━━━━━ Data shown

-- pv_equiv track=rewrite | github.com/Roua-Khalfet/Startify | complianceguard/document_utils.py | _enforce_max_chars
-- ===== SOURCE A (Python) =====
-- def _enforce_max_chars(
--     text: str,
--     max_chars: int,
--     overlap: int,
-- ) -> list[str]:
--     """Garantit qu'aucun morceau ne dépasse max_chars."""
--     if len(text) <= max_chars:
--         return [text]
--
--     pieces: list[str] = []
--     start = 0
--
--     while start < len(text):
--         end = start + max_chars
--
--         if end >= len(text):
--             pieces.append(text[start:].strip())
--             break
--
--         best_break = -1
--         search_start = max(start, end - 400)
--         for i in range(end, search_start, -1):
--             if text[i] in ".!?\n":
--                 best_break = i + 1
--                 break
--
--         if best_break > start:
--             pieces.append(text[start:best_break].strip())
--             start = max(start + 1, best_break - overlap)
--         else:
--             space_pos = text.rfind(" ", search_start, end)
--             if space_pos > start:
--                 pieces.append(text[start:space_pos].strip())
--                 start = max(start + 1, space_pos - overlap)
--             else:
--                 pieces.append(text[start:end].strip())
--                 start = end - overlap
--
--     return [p for p in pieces if p]
-- ===== SOURCE B (Python) =====
-- def _enforce_max_chars(
--     text: str,
--     max_chars: int,
--     overlap: int,
-- ) -> list[str]:
--     """One pre-pass collects sentence-boundary and space positions; the chunk loop
--     then walks two monotone pointers over those sorted index lists instead of
--     re-scanning up to 400 characters backward per window."""
--     n = len(text)
--     if n <= max_chars:
--         return [text]
--
--     bounds = [i for i, c in enumerate(text) if c in ".!?\n"]
--     spaces = [i for i, c in enumerate(text) if c == " "]
--
--     pieces: list[str] = []
--     start = 0
--     bi = 0  # first index with bounds[bi] > previous end
--     si = 0  # first index with spaces[si] >= previous end
--
--     while start < n:
--         end = start + max_chars
--         if end >= n:
--             piece = text[start:].strip()
--             if piece:
--                 pieces.append(piece)
--             break
--
--         search_start = max(start, end - 400)
--         while bi < len(bounds) and bounds[bi] <= end:
--             bi += 1
--         while si < len(spaces) and spaces[si] < end:
--             si += 1
--
--         if bi > 0 and bounds[bi - 1] > search_start:
--             cut = bounds[bi - 1] + 1
--             piece = text[start:cut].strip()
--             start = max(start + 1, cut - overlap)
--         elif si > 0 and spaces[si - 1] >= search_start and spaces[si - 1] > start:
--             sp = spaces[si - 1]
--             piece = text[start:sp].strip()
--             start = max(start + 1, sp - overlap)
--         else:
--             piece = text[start:end].strip()
--             start = end - overlap
--
--         if piece:
--             pieces.append(piece)
--
--     return pieces
-- ===== Notes on version B (the rewrite author's own statement) =====
-- stated objective: alternative
-- what changed: One pre-pass collects the sorted index lists of sentence-boundary characters and spaces; the chunk loop then finds each window's best break by advancing two monotone pointers over those lists (amortized O(1) per window) instead of re-scanning up to 400 characters backward and calling rfind per window, and filters empty pieces online instead of in a final pass.
-- outside the precondition, e.g. on _enforce_max_chars('ab cd', -1, -3): A returns ['ab'], B returns ['ab c']
import Mathlib
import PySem

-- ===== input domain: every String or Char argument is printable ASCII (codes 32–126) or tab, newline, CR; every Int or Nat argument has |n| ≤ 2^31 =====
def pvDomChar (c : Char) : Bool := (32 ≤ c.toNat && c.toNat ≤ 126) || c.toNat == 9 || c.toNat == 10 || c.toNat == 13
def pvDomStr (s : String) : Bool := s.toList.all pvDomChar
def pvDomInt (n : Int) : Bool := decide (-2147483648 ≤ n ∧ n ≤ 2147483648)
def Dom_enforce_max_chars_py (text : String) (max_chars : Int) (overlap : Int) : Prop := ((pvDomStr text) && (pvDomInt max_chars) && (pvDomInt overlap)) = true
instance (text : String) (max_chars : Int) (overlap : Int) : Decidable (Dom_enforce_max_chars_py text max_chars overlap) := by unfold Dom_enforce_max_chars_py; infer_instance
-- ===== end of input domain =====

-- B replaces A's per-window backward scans by one pre-pass that collects the sentence-boundary
-- and space positions, over which the chunk loop then walks two monotone pointers (alternative
-- decomposition; same return value on Pre_).

-- ===== PORT A =====

def pvIsBreak (c : Char) : Bool := c == '.' || c == '!' || c == '?' || c == '\n'

-- A's backward for-loop: first index i of the given (descending) list with pred(text[i]);
-- the reads are always in range on admitted inputs, so the pyGetD default is never used.
def pvFirstHit (cs : List Char) (pred : Char → Bool) : List Int → Option Int
  | [] => none
  | i :: rest => if pred (PySem.List.pyGetD cs i ' ') then some i else pvFirstHit cs pred rest

-- A's while-loop; fuel n+1 suffices on Pre_ (start strictly increases each iteration).
def pvLoopA (cs : List Char) (n mc ov : Int) : Nat → Int → List (List Char) → List (List Char)
  | 0, _, acc => acc
  | fuel+1, start, acc =>
    if start < n then
      let e := start + mc
      if n ≤ e then
        acc ++ [PySem.Chars.strip (PySem.List.slice cs (some start) none)]
      else
        let ss := max start (e - 400)
        let r := pvFirstHit cs pvIsBreak (PySem.List.pyRange e ss (-1))
        let bb : Int := match r with
          | some i => i + 1
          | none => -1
        if start < bb then
          pvLoopA cs n mc ov fuel (max (start + 1) (bb - ov))
            (acc ++ [PySem.Chars.strip (PySem.List.slice cs (some start) (some bb))])
        else
          let sp : Int := PySem.Chars.rfindFrom cs [' '] ss (some e)  -- text.rfind(" ", search_start, end)
          if start < sp then
            pvLoopA cs n mc ov fuel (max (start + 1) (sp - ov))
              (acc ++ [PySem.Chars.strip (PySem.List.slice cs (some start) (some sp))])
          else
            pvLoopA cs n mc ov fuel (e - ov)
              (acc ++ [PySem.Chars.strip (PySem.List.slice cs (some start) (some e))])
    else acc

def enforce_max_chars_py (text : String) (max_chars : Int) (overlap : Int) : List String :=
  let cs := text.toList
  if (PySem.Str.len text) ≤ max_chars then [text]
  else
    ((pvLoopA cs (cs.length : Int) max_chars overlap (cs.length + 1) 0 []).filter
      (fun p => !p.isEmpty)).map (fun p => String.ofList p)

-- ===== PORT B =====

-- [i for i, c in enumerate(text) if pred(c)]
def pvIdxWhere (cs : List Char) (pred : Char → Bool) : List Int :=
  ((PySem.List.enumerate cs 0).filter (fun p => pred p.2)).map (fun p => p.1)

-- while p < len(l) and cmp(l[p]): p += 1     (B's two inner pointer-advance loops)
def pvAdv (l : List Int) (cmp : Int → Bool) (p : Nat) : Nat :=
  if h : p < l.length then
    if cmp l[p] then pvAdv l cmp (p + 1) else p
  else p
termination_by l.length - p

-- B's while-loop over (start, bi, si); appends only non-empty stripped pieces.
def pvLoopB (cs : List Char) (n mc ov : Int) (bounds spaces : List Int) :
    Nat → Int → Nat → Nat → List (List Char) → List (List Char)
  | 0, _, _, _, acc => acc
  | fuel+1, start, bi, si, acc =>
    if start < n then
      let e := start + mc
      if n ≤ e then
        let piece := PySem.Chars.strip (PySem.List.slice cs (some start) none)
        if piece.isEmpty then acc else acc ++ [piece]
      else
        let ss := max start (e - 400)
        let bi' := pvAdv bounds (fun v => decide (v ≤ e)) bi
        let si' := pvAdv spaces (fun v => decide (v < e)) si
        if 0 < bi' ∧ ss < bounds.getD (bi' - 1) 0 then
          let cut := bounds.getD (bi' - 1) 0 + 1
          let piece := PySem.Chars.strip (PySem.List.slice cs (some start) (some cut))
          pvLoopB cs n mc ov bounds spaces fuel (max (start + 1) (cut - ov)) bi' si'
            (if piece.isEmpty then acc else acc ++ [piece])
        else if 0 < si' ∧ ss ≤ spaces.getD (si' - 1) 0 ∧ start < spaces.getD (si' - 1) 0 then
          let sp := spaces.getD (si' - 1) 0
          let piece := PySem.Chars.strip (PySem.List.slice cs (some start) (some sp))
          pvLoopB cs n mc ov bounds spaces fuel (max (start + 1) (sp - ov)) bi' si'
            (if piece.isEmpty then acc else acc ++ [piece])
        else
          let piece := PySem.Chars.strip (PySem.List.slice cs (some start) (some e))
          pvLoopB cs n mc ov bounds spaces fuel (e - ov) bi' si'
            (if piece.isEmpty then acc else acc ++ [piece])
    else acc

def enforce_max_chars_py_alt (text : String) (max_chars : Int) (overlap : Int) : List String :=
  let cs := text.toList
  if (PySem.Str.len text) ≤ max_chars then [text]
  else
    (pvLoopB cs (cs.length : Int) max_chars overlap
      (pvIdxWhere cs pvIsBreak) (pvIdxWhere cs (fun c => c == ' '))
      (cs.length + 1) 0 0 0 []).map (fun p => String.ofList p)

-- ===== PRECONDITION & SPEC =====

-- Pre_ keeps the natural domain: it excludes (a) non-positive max_chars on over-long text, where
-- Python's negative-bound wraparound in rfind/slicing makes A's chunking an accident of slice
-- semantics although A still returns, and (b) overlap ≥ max_chars, where A's hard-cut branch does
-- not advance and A loops forever on many inputs (on the rest its value is still returned).
def Pre_enforce_max_chars_py (text : String) (max_chars : Int) (overlap : Int) : Prop :=
  PySem.Str.len text ≤ max_chars ∨ (0 < max_chars ∧ overlap < max_chars)
instance (text : String) (max_chars : Int) (overlap : Int) : Decidable (Pre_enforce_max_chars_py text max_chars overlap) := by unfold Pre_enforce_max_chars_py; infer_instance

def pvWitness_enforce_max_chars_py : String × Int × Int := ("ab cd. ef", 4, 1)

def Spec_enforce_max_chars_py (text : String) (max_chars : Int) (overlap : Int) (out : List String) : Prop := out = enforce_max_chars_py_alt text max_chars overlap
instance (text : String) (max_chars : Int) (overlap : Int) (out : List String) : Decidable (Spec_enforce_max_chars_py text max_chars overlap out) := by unfold Spec_enforce_max_chars_py; infer_instance

-- ===== CLAIM (what is proved, stated in full; the proofs are below) =====
def Claim_equal_enforce_max_chars_py : Prop := ∀ (text : String) (max_chars : Int) (overlap : Int), Dom_enforce_max_chars_py text max_chars overlap → Pre_enforce_max_chars_py text max_chars overlap → Spec_enforce_max_chars_py text max_chars overlap (enforce_max_chars_py text max_chars overlap)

━━━━━━━━━━

Task objective
From the opening line of the data above, please print each line as written up to and including the line that contains "qu'aucun morceau ne", and nothing more.

Response area
-- pv_equiv track=rewrite | github.com/Roua-Khalfet/Startify | complianceguard/document_utils.py | _enforce_max_chars
-- ===== SOURCE A (Python) =====
-- def _enforce_max_chars(
--     text: str,
--     max_chars: int,
--     overlap: int,
-- ) -> list[str]:
--     """Garantit qu'aucun morceau ne dépasse max_chars."""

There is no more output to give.